#### Material for this task
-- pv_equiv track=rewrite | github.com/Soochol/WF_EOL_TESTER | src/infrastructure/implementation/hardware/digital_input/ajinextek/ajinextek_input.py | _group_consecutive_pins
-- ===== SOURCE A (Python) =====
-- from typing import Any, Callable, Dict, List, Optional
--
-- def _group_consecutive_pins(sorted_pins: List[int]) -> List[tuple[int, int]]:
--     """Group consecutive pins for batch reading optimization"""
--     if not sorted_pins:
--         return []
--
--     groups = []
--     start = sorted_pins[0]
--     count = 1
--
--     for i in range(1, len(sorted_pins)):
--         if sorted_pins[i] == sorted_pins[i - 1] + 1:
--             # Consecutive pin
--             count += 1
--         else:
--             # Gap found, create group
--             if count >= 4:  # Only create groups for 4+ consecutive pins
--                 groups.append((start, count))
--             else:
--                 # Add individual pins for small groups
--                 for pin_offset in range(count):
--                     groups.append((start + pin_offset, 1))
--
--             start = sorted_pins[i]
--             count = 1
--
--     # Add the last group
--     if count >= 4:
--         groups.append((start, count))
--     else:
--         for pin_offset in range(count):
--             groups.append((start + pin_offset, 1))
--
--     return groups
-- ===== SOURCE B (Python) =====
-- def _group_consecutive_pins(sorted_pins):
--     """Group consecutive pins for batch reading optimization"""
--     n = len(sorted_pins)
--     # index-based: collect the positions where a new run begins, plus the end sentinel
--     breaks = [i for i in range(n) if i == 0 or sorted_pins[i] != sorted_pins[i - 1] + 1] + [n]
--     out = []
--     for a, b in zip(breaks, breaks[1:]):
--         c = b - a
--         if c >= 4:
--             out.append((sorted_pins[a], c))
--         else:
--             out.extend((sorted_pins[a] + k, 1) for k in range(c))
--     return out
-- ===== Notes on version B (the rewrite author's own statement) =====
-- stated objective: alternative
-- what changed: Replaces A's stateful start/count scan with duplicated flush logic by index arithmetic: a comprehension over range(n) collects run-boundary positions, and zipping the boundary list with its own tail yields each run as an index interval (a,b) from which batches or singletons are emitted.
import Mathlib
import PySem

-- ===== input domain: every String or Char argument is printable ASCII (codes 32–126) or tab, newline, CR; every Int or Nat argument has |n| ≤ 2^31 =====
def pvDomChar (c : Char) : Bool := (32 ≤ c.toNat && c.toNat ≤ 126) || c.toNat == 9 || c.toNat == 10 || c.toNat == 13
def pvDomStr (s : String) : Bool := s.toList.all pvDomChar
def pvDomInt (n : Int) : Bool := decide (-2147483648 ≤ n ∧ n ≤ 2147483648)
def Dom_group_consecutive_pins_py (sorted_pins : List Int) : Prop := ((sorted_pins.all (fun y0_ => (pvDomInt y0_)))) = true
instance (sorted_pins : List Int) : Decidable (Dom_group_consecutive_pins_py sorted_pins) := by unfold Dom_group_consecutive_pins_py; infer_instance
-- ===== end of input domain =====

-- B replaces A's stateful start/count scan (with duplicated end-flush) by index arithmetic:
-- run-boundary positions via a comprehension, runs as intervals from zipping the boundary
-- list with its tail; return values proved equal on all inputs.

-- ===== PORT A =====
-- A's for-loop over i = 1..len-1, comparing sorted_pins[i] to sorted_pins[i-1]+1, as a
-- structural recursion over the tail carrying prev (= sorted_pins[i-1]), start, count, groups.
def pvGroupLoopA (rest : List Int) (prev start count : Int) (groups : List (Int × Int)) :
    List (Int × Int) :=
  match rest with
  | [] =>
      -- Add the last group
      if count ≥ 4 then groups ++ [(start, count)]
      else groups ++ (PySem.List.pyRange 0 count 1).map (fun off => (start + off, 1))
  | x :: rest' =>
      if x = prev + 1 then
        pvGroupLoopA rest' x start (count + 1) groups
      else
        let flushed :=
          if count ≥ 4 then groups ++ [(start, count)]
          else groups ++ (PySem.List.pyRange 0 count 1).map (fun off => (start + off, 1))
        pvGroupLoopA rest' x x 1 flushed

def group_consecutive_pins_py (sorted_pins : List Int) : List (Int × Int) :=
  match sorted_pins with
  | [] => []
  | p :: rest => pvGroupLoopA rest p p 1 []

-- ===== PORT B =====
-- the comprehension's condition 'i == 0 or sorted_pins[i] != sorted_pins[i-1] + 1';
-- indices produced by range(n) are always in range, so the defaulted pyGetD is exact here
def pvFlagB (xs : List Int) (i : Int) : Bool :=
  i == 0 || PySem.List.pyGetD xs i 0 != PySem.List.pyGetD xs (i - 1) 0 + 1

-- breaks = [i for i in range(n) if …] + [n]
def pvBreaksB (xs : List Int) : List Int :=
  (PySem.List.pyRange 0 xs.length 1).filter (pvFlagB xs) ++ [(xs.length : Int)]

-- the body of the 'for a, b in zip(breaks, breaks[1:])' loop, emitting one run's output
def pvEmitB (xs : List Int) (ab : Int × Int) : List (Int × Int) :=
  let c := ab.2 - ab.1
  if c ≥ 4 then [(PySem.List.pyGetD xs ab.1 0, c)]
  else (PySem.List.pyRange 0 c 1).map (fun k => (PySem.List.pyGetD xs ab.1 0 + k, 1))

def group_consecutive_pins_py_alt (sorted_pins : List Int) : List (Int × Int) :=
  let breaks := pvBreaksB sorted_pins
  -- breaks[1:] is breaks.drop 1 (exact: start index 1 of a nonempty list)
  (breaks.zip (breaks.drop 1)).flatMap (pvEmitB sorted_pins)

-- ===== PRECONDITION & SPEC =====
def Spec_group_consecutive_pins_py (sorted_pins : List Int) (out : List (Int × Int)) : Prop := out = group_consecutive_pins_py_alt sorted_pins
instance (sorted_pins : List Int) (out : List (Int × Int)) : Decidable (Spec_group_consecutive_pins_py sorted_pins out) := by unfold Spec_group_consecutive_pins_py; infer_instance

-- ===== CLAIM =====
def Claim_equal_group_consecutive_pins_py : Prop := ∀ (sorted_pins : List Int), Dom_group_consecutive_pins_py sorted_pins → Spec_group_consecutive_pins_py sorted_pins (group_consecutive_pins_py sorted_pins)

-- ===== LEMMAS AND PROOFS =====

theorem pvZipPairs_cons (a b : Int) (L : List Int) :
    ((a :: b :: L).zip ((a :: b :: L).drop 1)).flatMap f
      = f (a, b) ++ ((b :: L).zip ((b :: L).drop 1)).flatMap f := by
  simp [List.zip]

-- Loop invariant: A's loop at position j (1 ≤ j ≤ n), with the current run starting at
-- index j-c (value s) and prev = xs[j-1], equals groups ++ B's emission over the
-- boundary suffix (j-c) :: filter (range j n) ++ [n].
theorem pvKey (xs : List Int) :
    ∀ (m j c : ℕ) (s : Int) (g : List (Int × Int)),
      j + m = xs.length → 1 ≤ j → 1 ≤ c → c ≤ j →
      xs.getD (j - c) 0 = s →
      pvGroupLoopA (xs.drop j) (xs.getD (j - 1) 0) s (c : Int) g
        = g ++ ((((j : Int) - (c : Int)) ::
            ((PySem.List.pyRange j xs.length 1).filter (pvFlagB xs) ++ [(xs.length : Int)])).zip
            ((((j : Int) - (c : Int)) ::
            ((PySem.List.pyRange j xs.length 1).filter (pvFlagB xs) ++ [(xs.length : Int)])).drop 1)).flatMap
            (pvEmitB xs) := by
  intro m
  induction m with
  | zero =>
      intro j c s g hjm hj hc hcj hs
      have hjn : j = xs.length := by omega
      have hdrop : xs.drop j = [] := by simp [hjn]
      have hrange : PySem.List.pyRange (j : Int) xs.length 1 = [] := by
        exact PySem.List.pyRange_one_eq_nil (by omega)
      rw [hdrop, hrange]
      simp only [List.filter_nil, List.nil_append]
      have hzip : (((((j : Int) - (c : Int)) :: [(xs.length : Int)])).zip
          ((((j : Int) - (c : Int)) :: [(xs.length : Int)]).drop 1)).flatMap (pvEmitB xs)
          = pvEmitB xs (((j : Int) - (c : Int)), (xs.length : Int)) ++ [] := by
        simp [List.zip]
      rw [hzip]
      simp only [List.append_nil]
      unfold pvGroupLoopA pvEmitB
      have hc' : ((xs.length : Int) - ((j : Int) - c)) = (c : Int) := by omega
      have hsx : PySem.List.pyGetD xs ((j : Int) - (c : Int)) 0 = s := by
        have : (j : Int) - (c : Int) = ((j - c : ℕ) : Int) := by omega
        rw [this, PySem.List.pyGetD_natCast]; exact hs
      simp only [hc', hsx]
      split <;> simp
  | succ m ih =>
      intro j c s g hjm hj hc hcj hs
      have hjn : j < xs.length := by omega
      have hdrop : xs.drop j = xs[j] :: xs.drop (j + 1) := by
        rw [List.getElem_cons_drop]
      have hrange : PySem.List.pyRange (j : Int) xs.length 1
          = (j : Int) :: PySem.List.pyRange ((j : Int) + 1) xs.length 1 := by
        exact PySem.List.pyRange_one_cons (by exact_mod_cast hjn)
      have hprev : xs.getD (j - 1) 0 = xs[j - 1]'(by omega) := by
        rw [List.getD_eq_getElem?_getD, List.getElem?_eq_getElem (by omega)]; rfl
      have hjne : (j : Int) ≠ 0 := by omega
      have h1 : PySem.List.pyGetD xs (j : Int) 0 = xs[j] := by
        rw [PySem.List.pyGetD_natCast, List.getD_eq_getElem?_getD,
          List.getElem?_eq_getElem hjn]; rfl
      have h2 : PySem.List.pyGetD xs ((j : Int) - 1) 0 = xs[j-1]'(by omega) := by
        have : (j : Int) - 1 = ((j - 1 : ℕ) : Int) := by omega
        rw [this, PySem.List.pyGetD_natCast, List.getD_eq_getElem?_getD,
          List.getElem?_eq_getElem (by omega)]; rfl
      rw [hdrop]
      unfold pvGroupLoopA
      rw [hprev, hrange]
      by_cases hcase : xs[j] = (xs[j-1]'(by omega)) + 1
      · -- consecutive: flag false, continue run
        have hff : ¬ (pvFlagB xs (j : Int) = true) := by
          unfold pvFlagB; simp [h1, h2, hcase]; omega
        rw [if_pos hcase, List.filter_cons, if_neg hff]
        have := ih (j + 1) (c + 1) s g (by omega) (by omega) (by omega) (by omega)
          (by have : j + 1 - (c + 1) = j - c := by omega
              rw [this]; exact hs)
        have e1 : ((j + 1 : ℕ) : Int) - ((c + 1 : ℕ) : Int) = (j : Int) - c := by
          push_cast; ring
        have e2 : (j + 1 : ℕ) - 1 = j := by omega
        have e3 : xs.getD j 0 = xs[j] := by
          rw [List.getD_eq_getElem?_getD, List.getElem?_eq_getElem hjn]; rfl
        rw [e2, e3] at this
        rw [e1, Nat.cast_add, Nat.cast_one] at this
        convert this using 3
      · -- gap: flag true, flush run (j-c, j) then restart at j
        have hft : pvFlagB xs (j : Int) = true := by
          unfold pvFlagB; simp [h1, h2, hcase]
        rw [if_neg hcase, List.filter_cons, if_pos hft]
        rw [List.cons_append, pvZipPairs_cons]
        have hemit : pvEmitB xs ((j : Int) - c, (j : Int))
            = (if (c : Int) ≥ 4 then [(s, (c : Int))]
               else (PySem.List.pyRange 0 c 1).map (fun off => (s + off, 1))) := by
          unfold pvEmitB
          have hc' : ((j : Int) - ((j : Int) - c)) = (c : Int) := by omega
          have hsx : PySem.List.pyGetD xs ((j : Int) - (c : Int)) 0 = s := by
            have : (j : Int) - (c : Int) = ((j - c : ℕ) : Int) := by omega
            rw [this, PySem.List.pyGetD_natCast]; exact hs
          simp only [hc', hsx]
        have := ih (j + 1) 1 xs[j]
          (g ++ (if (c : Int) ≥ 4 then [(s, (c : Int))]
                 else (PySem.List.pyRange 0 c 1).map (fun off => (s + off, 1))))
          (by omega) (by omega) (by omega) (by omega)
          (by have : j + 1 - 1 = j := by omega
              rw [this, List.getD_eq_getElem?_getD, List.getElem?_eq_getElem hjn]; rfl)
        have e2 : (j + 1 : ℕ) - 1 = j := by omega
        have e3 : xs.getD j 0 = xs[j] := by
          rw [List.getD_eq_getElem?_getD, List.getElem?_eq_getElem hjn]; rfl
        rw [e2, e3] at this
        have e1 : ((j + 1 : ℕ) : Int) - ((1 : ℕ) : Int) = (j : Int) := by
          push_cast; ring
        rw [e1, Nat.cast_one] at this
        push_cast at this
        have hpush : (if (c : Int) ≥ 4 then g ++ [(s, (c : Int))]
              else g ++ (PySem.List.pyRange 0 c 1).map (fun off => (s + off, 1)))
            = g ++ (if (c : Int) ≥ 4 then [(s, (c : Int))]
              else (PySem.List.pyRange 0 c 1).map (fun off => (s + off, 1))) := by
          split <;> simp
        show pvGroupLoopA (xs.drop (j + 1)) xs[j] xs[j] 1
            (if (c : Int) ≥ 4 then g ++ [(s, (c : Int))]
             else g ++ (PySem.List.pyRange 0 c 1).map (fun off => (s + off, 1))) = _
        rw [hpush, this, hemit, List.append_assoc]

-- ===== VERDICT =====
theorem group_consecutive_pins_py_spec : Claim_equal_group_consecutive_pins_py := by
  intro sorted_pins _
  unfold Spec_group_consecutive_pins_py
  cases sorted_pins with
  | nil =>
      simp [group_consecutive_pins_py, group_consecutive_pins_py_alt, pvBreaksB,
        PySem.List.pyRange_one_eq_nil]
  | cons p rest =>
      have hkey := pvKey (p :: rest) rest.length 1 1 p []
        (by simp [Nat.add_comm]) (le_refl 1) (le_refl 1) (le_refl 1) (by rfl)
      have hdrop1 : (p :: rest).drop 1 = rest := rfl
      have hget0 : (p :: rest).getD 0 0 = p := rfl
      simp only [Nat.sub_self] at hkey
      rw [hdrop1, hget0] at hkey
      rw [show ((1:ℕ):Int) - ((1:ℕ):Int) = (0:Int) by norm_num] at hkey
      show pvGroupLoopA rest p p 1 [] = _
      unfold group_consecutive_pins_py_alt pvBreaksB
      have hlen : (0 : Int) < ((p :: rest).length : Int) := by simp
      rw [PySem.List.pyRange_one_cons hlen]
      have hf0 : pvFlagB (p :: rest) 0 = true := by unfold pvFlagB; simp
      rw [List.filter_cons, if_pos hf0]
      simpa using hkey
########
#### Material for this task
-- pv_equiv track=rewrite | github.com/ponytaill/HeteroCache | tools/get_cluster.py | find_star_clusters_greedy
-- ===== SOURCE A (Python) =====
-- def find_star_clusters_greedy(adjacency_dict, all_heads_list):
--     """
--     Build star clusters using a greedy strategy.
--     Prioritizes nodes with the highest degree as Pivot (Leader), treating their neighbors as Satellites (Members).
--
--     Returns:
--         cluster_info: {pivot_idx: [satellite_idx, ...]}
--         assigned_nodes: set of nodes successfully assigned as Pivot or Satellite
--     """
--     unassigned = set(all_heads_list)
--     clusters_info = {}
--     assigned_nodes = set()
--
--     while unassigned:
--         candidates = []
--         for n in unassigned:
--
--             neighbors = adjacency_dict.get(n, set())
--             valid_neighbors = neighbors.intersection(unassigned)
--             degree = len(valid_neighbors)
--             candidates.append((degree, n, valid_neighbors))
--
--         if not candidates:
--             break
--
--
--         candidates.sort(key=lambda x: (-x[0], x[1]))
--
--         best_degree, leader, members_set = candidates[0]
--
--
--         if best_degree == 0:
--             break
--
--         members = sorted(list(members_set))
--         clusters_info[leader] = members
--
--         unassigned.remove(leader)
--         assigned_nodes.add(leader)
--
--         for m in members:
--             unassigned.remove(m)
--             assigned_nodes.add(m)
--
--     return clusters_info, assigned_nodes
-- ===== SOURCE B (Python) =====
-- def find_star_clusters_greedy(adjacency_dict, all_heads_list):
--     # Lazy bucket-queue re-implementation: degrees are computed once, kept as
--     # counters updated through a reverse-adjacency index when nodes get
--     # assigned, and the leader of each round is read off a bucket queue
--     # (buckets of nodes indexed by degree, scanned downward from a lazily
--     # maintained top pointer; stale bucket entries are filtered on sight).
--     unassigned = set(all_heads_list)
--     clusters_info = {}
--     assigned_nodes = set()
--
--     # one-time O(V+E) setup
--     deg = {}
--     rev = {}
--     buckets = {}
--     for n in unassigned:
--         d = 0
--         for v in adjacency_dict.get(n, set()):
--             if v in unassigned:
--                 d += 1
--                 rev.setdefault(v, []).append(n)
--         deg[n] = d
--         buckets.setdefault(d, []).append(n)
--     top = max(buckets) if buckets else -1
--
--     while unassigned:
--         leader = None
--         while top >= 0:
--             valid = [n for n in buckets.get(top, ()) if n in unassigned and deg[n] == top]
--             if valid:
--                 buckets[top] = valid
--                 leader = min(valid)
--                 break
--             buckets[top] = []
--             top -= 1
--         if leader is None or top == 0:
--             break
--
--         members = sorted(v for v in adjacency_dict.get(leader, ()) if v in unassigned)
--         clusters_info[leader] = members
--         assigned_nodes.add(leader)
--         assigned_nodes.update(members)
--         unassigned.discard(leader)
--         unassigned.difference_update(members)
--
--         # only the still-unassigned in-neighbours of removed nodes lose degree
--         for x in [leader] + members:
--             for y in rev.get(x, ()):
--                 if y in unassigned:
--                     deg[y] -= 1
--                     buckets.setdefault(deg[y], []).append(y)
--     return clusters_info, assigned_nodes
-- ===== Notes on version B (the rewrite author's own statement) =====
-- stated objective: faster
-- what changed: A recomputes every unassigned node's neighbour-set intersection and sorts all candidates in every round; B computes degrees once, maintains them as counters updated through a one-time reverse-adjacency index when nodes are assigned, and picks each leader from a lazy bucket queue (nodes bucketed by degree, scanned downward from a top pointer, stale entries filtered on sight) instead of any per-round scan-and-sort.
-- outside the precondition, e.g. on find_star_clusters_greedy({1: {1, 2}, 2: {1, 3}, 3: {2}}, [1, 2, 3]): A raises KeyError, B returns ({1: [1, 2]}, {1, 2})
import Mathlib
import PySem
########
What to work on → Within the material above, extract exactly the lines that start at the line containing "rw [this]; exact hs)" and stop after the line containing "have hemit : pvEmitB", and only those.

Reply to the exercise →
              rw [this]; exact hs)
        have e1 : ((j + 1 : ℕ) : Int) - ((c + 1 : ℕ) : Int) = (j : Int) - c := by
          push_cast; ring
        have e2 : (j + 1 : ℕ) - 1 = j := by omega
        have e3 : xs.getD j 0 = xs[j] := by
          rw [List.getD_eq_getElem?_getD, List.getElem?_eq_getElem hjn]; rfl
        rw [e2, e3] at this
        rw [e1, Nat.cast_add, Nat.cast_one] at this
        convert this using 3
      · -- gap: flag true, flush run (j-c, j) then restart at j
        have hft : pvFlagB xs (j : Int) = true := by
          unfold pvFlagB; simp [h1, h2, hcase]
        rw [if_neg hcase, List.filter_cons, if_pos hft]
        rw [List.cons_append, pvZipPairs_cons]
        have hemit : pvEmitB xs ((j : Int) - c, (j : Int))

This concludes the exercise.